[Stored records]
-- pv_equiv track=rewrite | github.com/FeDaniil/misis-sa | task2/task.py | get_relationships
-- ===== SOURCE A (Python) =====
-- def dfs(v, graph, used, rel3, rel5):
--     used.add(v)
--     neigh = []
--     h = 0
--     for u in graph[v]:
--         if u not in used:
--             neigh.append(u)
--             h = max(h, 1 + dfs(u, graph, used, rel3, rel5))
--     if h >= 2:
--         rel3.append(v)
--     if len(neigh) > 1:
--         for u in neigh:
--             rel5.append(u)
--     return h
--
-- def get_relationships(graph, n):
--     ans = []
--     rel3, rel5 = [], []
--     dfs(1, graph, set(), rel3, rel5)
--     ans.append([i for i in range(1, n + 1) if len(graph[i]) != 1 or i == 1]) # type 1
--     ans.append([i for i in range(2, n + 1)]) # type 2
--     ans.append(rel3) # type 3
--     neigh_1 = set(graph[1])
--     ans.append([i for i in range(1, n + 1) if i != 1 and i not in neigh_1]) # type 4
--     ans.append(rel5)
--     for lst in ans:
--         lst.sort()
--     return ans
-- ===== SOURCE B (Python) =====
-- def get_relationships(graph, n):
--     def build(v, used):
--         used.add(v)
--         cs = []
--         for u in graph[v]:
--             if u not in used:
--                 cs.append(build(u, used))
--         return (v, cs)
--
--     def walk(t):
--         v, cs = t
--         rs = [walk(c) for c in cs]
--         h = 1 + max(r[0] for r in rs) if rs else 0
--         r3 = [x for r in rs for x in r[1]]
--         r5 = [x for r in rs for x in r[2]]
--         if h >= 2:
--             r3 = r3 + [v]
--         if len(cs) > 1:
--             r5 = r5 + [c[0] for c in cs]
--         return (h, r3, r5)
--
--     _, rel3, rel5 = walk(build(1, set()))
--     type1 = [i for i in range(1, n + 1) if len(graph[i]) != 1 or i == 1]
--     type2 = [i for i in range(2, n + 1)]
--     neigh_1 = set(graph[1])
--     type4 = [i for i in range(1, n + 1) if i != 1 and i not in neigh_1]
--     return [sorted(l) for l in (type1, type2, rel3, type4, rel5)]
-- ===== Notes on version B (the rewrite author's own statement) =====
-- stated objective: alternative
-- what changed: A's single recursive DFS that interleaves visiting with mutable rel3/rel5 accumulators and a running height max is replaced by a two-phase decomposition: first materialise the DFS tree, then a pure post-order walk over that tree computes heights and the two relation lists.
import Mathlib
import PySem

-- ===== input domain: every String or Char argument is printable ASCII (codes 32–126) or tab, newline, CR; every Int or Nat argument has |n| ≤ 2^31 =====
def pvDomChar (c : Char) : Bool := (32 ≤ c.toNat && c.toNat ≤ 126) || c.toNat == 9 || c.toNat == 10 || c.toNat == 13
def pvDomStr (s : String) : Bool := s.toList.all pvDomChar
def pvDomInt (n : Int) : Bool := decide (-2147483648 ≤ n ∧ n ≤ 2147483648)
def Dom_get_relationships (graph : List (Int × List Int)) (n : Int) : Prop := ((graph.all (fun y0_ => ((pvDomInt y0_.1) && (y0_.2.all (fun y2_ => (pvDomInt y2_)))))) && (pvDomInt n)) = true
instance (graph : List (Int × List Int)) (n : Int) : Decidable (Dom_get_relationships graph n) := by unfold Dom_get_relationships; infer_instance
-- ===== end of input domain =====

-- B replaces A's fused recursive DFS (one recursion carrying rel3/rel5 accumulators and a running max)
-- by a different decomposition: first materialise the DFS tree, then a pure post-order walk over that
-- tree computes heights and the two relation lists (objective: alternative decomposition, same cost).

-- ===== PORT A =====
-- dfs(v, graph, used, rel3, rel5): the mutable state (used, rel3, rel5) is threaded through;
-- fuel only makes the recursion total: it exceeds the maximal recursion depth (each nested call
-- adds a fresh node to `used`), so the 0-fuel branch is never reached.
-- graph[v] is ported as `getD v []`: a missing key is a Python KeyError, excluded by Pre_.
mutual
def dfsA (graph : List (Int × List Int)) : Nat → Int → PySem.Set Int → List Int → List Int → (Int × PySem.Set Int × List Int × List Int)
  | 0, _, used, rel3, rel5 => (0, used, rel3, rel5)
  | f+1, v, used, rel3, rel5 =>
    let used1 := PySem.Set.add used v
    let r := loopA graph f ((PySem.Dict.mk graph).getD v []) [] 0 used1 rel3 rel5
    let rel3' := if r.2.1 ≥ 2 then r.2.2.2.1 ++ [v] else r.2.2.2.1
    let rel5' := if r.1.length > 1 then r.2.2.2.2 ++ r.1 else r.2.2.2.2
    (r.2.1, r.2.2.1, rel3', rel5')
  termination_by f _ _ _ _ => (f, 0)

-- the 'for u in graph[v]' loop: state (neigh, h, used, rel3, rel5)
def loopA (graph : List (Int × List Int)) : Nat → List Int → List Int → Int → PySem.Set Int → List Int → List Int → (List Int × Int × PySem.Set Int × List Int × List Int)
  | _, [], neigh, h, used, rel3, rel5 => (neigh, h, used, rel3, rel5)
  | f, u :: rest, neigh, h, used, rel3, rel5 =>
    if PySem.Set.contains used u then
      loopA graph f rest neigh h used rel3 rel5
    else
      let r := dfsA graph f u used rel3 rel5
      loopA graph f rest (neigh ++ [u]) (max h (1 + r.1)) r.2.1 r.2.2.1 r.2.2.2
  termination_by f l _ _ _ _ _ => (f, l.length + 1)
end

def get_relationships (graph : List (Int × List Int)) (n : Int) : List (List Int) :=
  let fuel := graph.foldl (fun a p => a + p.2.length) 0 + 2
  let r := dfsA graph fuel 1 PySem.Set.empty [] []
  let t1 := (PySem.List.pyRange 1 (n+1) 1).filter (fun i => decide (((PySem.Dict.mk graph).getD i []).length ≠ 1) || (i == 1))
  let t2 := PySem.List.pyRange 2 (n+1) 1
  let neigh1 := PySem.Set.ofList ((PySem.Dict.mk graph).getD 1 [])
  let t4 := (PySem.List.pyRange 1 (n+1) 1).filter (fun i => (i != 1) && !(PySem.Set.contains neigh1 i))
  [t1, t2, r.2.2.1, t4, r.2.2.2].map (fun l => PySem.List.sorted l (fun x => x) false)

-- ===== PORT B =====
-- the DFS tree: a node and its list of children (mutual pair instead of a nested inductive)
mutual
inductive TreeB : Type where
  | node : Int → ForestB → TreeB
inductive ForestB : Type where
  | nil : ForestB
  | cons : TreeB → ForestB → ForestB
end

def forestLen : ForestB → Nat
  | .nil => 0
  | .cons _ ts => forestLen ts + 1

def rootOf : TreeB → Int
  | .node v _ => v

-- [c[0] for c in cs]
def forestRoots : ForestB → List Int
  | .nil => []
  | .cons t ts => rootOf t :: forestRoots ts

-- build(v, used): materialise the DFS tree; same fuel remark as for dfsA
mutual
def buildB (graph : List (Int × List Int)) : Nat → Int → PySem.Set Int → (TreeB × PySem.Set Int)
  | 0, v, used => (.node v .nil, used)
  | f+1, v, used =>
    let used1 := PySem.Set.add used v
    let r := buildLoopB graph f ((PySem.Dict.mk graph).getD v []) used1
    (.node v r.1, r.2)
  termination_by f _ _ => (f, 0)

def buildLoopB (graph : List (Int × List Int)) : Nat → List Int → PySem.Set Int → (ForestB × PySem.Set Int)
  | _, [], used => (.nil, used)
  | f, u :: rest, used =>
    if PySem.Set.contains used u then
      buildLoopB graph f rest used
    else
      let c := buildB graph f u used
      let r := buildLoopB graph f rest c.2
      (.cons c.1 r.1, r.2)
  termination_by f l _ => (f, l.length + 1)
end

-- walk(t): pure post-order pass returning (height, rel3-part, rel5-part)
mutual
def walkB : TreeB → (Int × List Int × List Int)
  | .node v cs =>
    let rs := walkForestB cs
    let h : Int := match rs with
      | [] => 0
      | r :: rest => 1 + rest.foldl (fun a x => max a x.1) r.1   -- 1 + max(r[0] for r in rs)
    let r3 := rs.flatMap (fun r => r.2.1)
    let r5 := rs.flatMap (fun r => r.2.2)
    let r3' := if h ≥ 2 then r3 ++ [v] else r3
    let r5' := if forestLen cs > 1 then r5 ++ forestRoots cs else r5
    (h, r3', r5')

def walkForestB : ForestB → List (Int × List Int × List Int)
  | .nil => []
  | .cons t ts => walkB t :: walkForestB ts
end

def get_relationships_alt (graph : List (Int × List Int)) (n : Int) : List (List Int) :=
  let fuel := graph.foldl (fun a p => a + p.2.length) 0 + 2
  let w := walkB (buildB graph fuel 1 PySem.Set.empty).1
  let t1 := (PySem.List.pyRange 1 (n+1) 1).filter (fun i => decide (((PySem.Dict.mk graph).getD i []).length ≠ 1) || (i == 1))
  let t2 := PySem.List.pyRange 2 (n+1) 1
  let neigh1 := PySem.Set.ofList ((PySem.Dict.mk graph).getD 1 [])
  let t4 := (PySem.List.pyRange 1 (n+1) 1).filter (fun i => (i != 1) && !(PySem.Set.contains neigh1 i))
  [t1, t2, w.2.1, t4, w.2.2].map (fun l => PySem.List.sorted l (fun x => x) false)

-- ===== PRECONDITION & SPEC =====
-- the set of nodes the DFS reaches from node 1: iterate neighbour expansion (a non-key member
-- contributes nothing) graph.length + 1 times, which is past the fixpoint
def pvReach (graph : List (Int × List Int)) : PySem.Set Int :=
  (List.range (graph.length + 1)).foldl
    (fun s _ => PySem.Set.update s (s.flatMap (fun v => (PySem.Dict.mk graph).getD v [])))
    (PySem.Set.ofList [1])

-- Pre_ excludes exactly the inputs where Python A raises KeyError: every i in 1..n and every
-- node reachable from node 1 (node 1 itself included) must be a key of graph. '1..n all keys'
-- is stated by counting the distinct keys lying in [1, n], so it decides fast for a huge n.
def Pre_get_relationships (graph : List (Int × List Int)) (n : Int) : Prop :=
  ((decide ((((PySem.List.dedup (graph.map Prod.fst)).countP (fun k => decide (1 ≤ k ∧ k ≤ n))) : Int) = max n 0))
    && (pvReach graph).all (fun u => (PySem.Dict.mk graph).contains u)) = true
instance (graph : List (Int × List Int)) (n : Int) : Decidable (Pre_get_relationships graph n) := by unfold Pre_get_relationships; infer_instance

def pvWitness_get_relationships : (List (Int × List Int)) × Int := ([(1, [2, 3]), (2, [3]), (3, [])], 3)

def Spec_get_relationships (graph : List (Int × List Int)) (n : Int) (out : List (List Int)) : Prop := out = get_relationships_alt graph n
instance (graph : List (Int × List Int)) (n : Int) (out : List (List Int)) : Decidable (Spec_get_relationships graph n out) := by unfold Spec_get_relationships; infer_instance

-- ===== CLAIM (what is proved, stated in full; the proofs are below) =====
def Claim_equal_get_relationships : Prop := ∀ (graph : List (Int × List Int)) (n : Int), Dom_get_relationships graph n → Pre_get_relationships graph n → Spec_get_relationships graph n (get_relationships graph n)

-- ===== LEMMAS AND PROOFS =====

-- heights produced by the walk are nonnegative
mutual
theorem walkB_h_nonneg (t : TreeB) : 0 ≤ (walkB t).1 := by
  cases t with
  | node v cs =>
    simp only [walkB]
    cases hrs : walkForestB cs with
    | nil => simp
    | cons r rest =>
      have h1 : 0 ≤ r.1 := walkForestB_h_nonneg cs r (by rw [hrs]; exact List.mem_cons_self)
      have h2 := (PySem.List.le_foldl_max_int rest (fun x => x.1) r.1).1
      simp only
      omega

theorem walkForestB_h_nonneg (ts : ForestB) : ∀ r ∈ walkForestB ts, 0 ≤ r.1 := by
  cases ts with
  | nil => intro r hr; simp [walkForestB] at hr
  | cons t ts' =>
    intro r hr
    simp only [walkForestB, List.mem_cons] at hr
    rcases hr with h | h
    · subst h; exact walkB_h_nonneg t
    · exact walkForestB_h_nonneg ts' r h
end

theorem foldl_max_shift (l : List (Int × List Int × List Int)) (a : Int) :
    l.foldl (fun acc x => max acc (1 + x.1)) (1 + a) = 1 + l.foldl (fun acc x => max acc x.1) a := by
  induction l generalizing a with
  | nil => rfl
  | cons x rest ih =>
    simp only [List.foldl_cons]
    rw [max_add_add_left]
    exact ih (max a x.1)

theorem length_forestRoots (ts : ForestB) : (forestRoots ts).length = forestLen ts := by
  cases ts with
  | nil => rfl
  | cons t ts' => simp [forestRoots, forestLen, length_forestRoots ts']

theorem buildB_root (graph : List (Int × List Int)) (f : Nat) (v : Int) (used : PySem.Set Int) :
    rootOf (buildB graph f v used).1 = v := by
  cases f <;> simp [buildB, rootOf]

theorem loopA_eq (graph : List (Int × List Int)) (f : Nat)
    (hdfs : ∀ v used r3 r5, dfsA graph f v used r3 r5 =
      ((walkB (buildB graph f v used).1).1, (buildB graph f v used).2,
       r3 ++ (walkB (buildB graph f v used).1).2.1, r5 ++ (walkB (buildB graph f v used).1).2.2)) :
    ∀ (adj neigh : List Int) (h : Int) (used : PySem.Set Int) (r3 r5 : List Int),
      loopA graph f adj neigh h used r3 r5 =
      (neigh ++ forestRoots (buildLoopB graph f adj used).1,
       (walkForestB (buildLoopB graph f adj used).1).foldl (fun a x => max a (1 + x.1)) h,
       (buildLoopB graph f adj used).2,
       r3 ++ (walkForestB (buildLoopB graph f adj used).1).flatMap (fun r => r.2.1),
       r5 ++ (walkForestB (buildLoopB graph f adj used).1).flatMap (fun r => r.2.2)) := by
  intro adj
  induction adj with
  | nil => intro neigh h used r3 r5; simp [loopA, buildLoopB, walkForestB, forestRoots]
  | cons u rest ih =>
    intro neigh h used r3 r5
    by_cases hc : PySem.Set.contains used u = true
    · simp only [loopA, buildLoopB, hc, if_true]
      exact ih neigh h used r3 r5
    · simp only [loopA, buildLoopB, hc, if_false, Bool.false_eq_true]
      rw [hdfs]
      rw [ih]
      simp only [walkForestB, forestRoots, List.foldl_cons, List.flatMap_cons, buildB_root]
      simp [List.append_assoc]

theorem dfsA_eq_walk_buildB (graph : List (Int × List Int)) : ∀ f : Nat,
    (∀ v used r3 r5, dfsA graph f v used r3 r5 =
      ((walkB (buildB graph f v used).1).1, (buildB graph f v used).2,
       r3 ++ (walkB (buildB graph f v used).1).2.1, r5 ++ (walkB (buildB graph f v used).1).2.2)) := by
  intro f
  induction f with
  | zero => intro v used r3 r5; simp [dfsA, buildB, walkB, walkForestB, forestLen]
  | succ f ih =>
    intro v used r3 r5
    rw [dfsA]
    rw [loopA_eq graph f ih]
    rw [buildB]
    simp only [walkB]
    have hfold : (walkForestB (buildLoopB graph f ((PySem.Dict.mk graph).getD v []) (PySem.Set.add used v)).1).foldl (fun a x => max a (1 + x.1)) 0 =
        (match walkForestB (buildLoopB graph f ((PySem.Dict.mk graph).getD v []) (PySem.Set.add used v)).1 with
          | [] => (0 : Int)
          | r :: rest => 1 + rest.foldl (fun a x => max a x.1) r.1) := by
      cases hrs : walkForestB (buildLoopB graph f ((PySem.Dict.mk graph).getD v []) (PySem.Set.add used v)).1 with
      | nil => rfl
      | cons r rest =>
        have h1 : 0 ≤ r.1 := walkForestB_h_nonneg _ r (by rw [hrs]; exact List.mem_cons_self)
        simp only [List.foldl_cons]
        rw [show max 0 (1 + r.1) = 1 + r.1 by omega]
        exact foldl_max_shift rest r.1
    rw [hfold]
    simp only [List.nil_append, length_forestRoots]
    simp only [Prod.mk.injEq]
    refine ⟨trivial, trivial, ?_, ?_⟩ <;> (split_ifs <;> simp [List.append_assoc])

-- ===== VERDICT (by name: the statement is the Claim_ definition above) =====
theorem get_relationships_spec : Claim_equal_get_relationships := by
  intro graph n _ _
  unfold Spec_get_relationships
  simp only [get_relationships, get_relationships_alt]
  rw [dfsA_eq_walk_buildB]
  simp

» **EXERCISE**:
A single number is expected: how many lines in the entries above hold the word "from".

» **RESPONSE TO THE TASK**:
2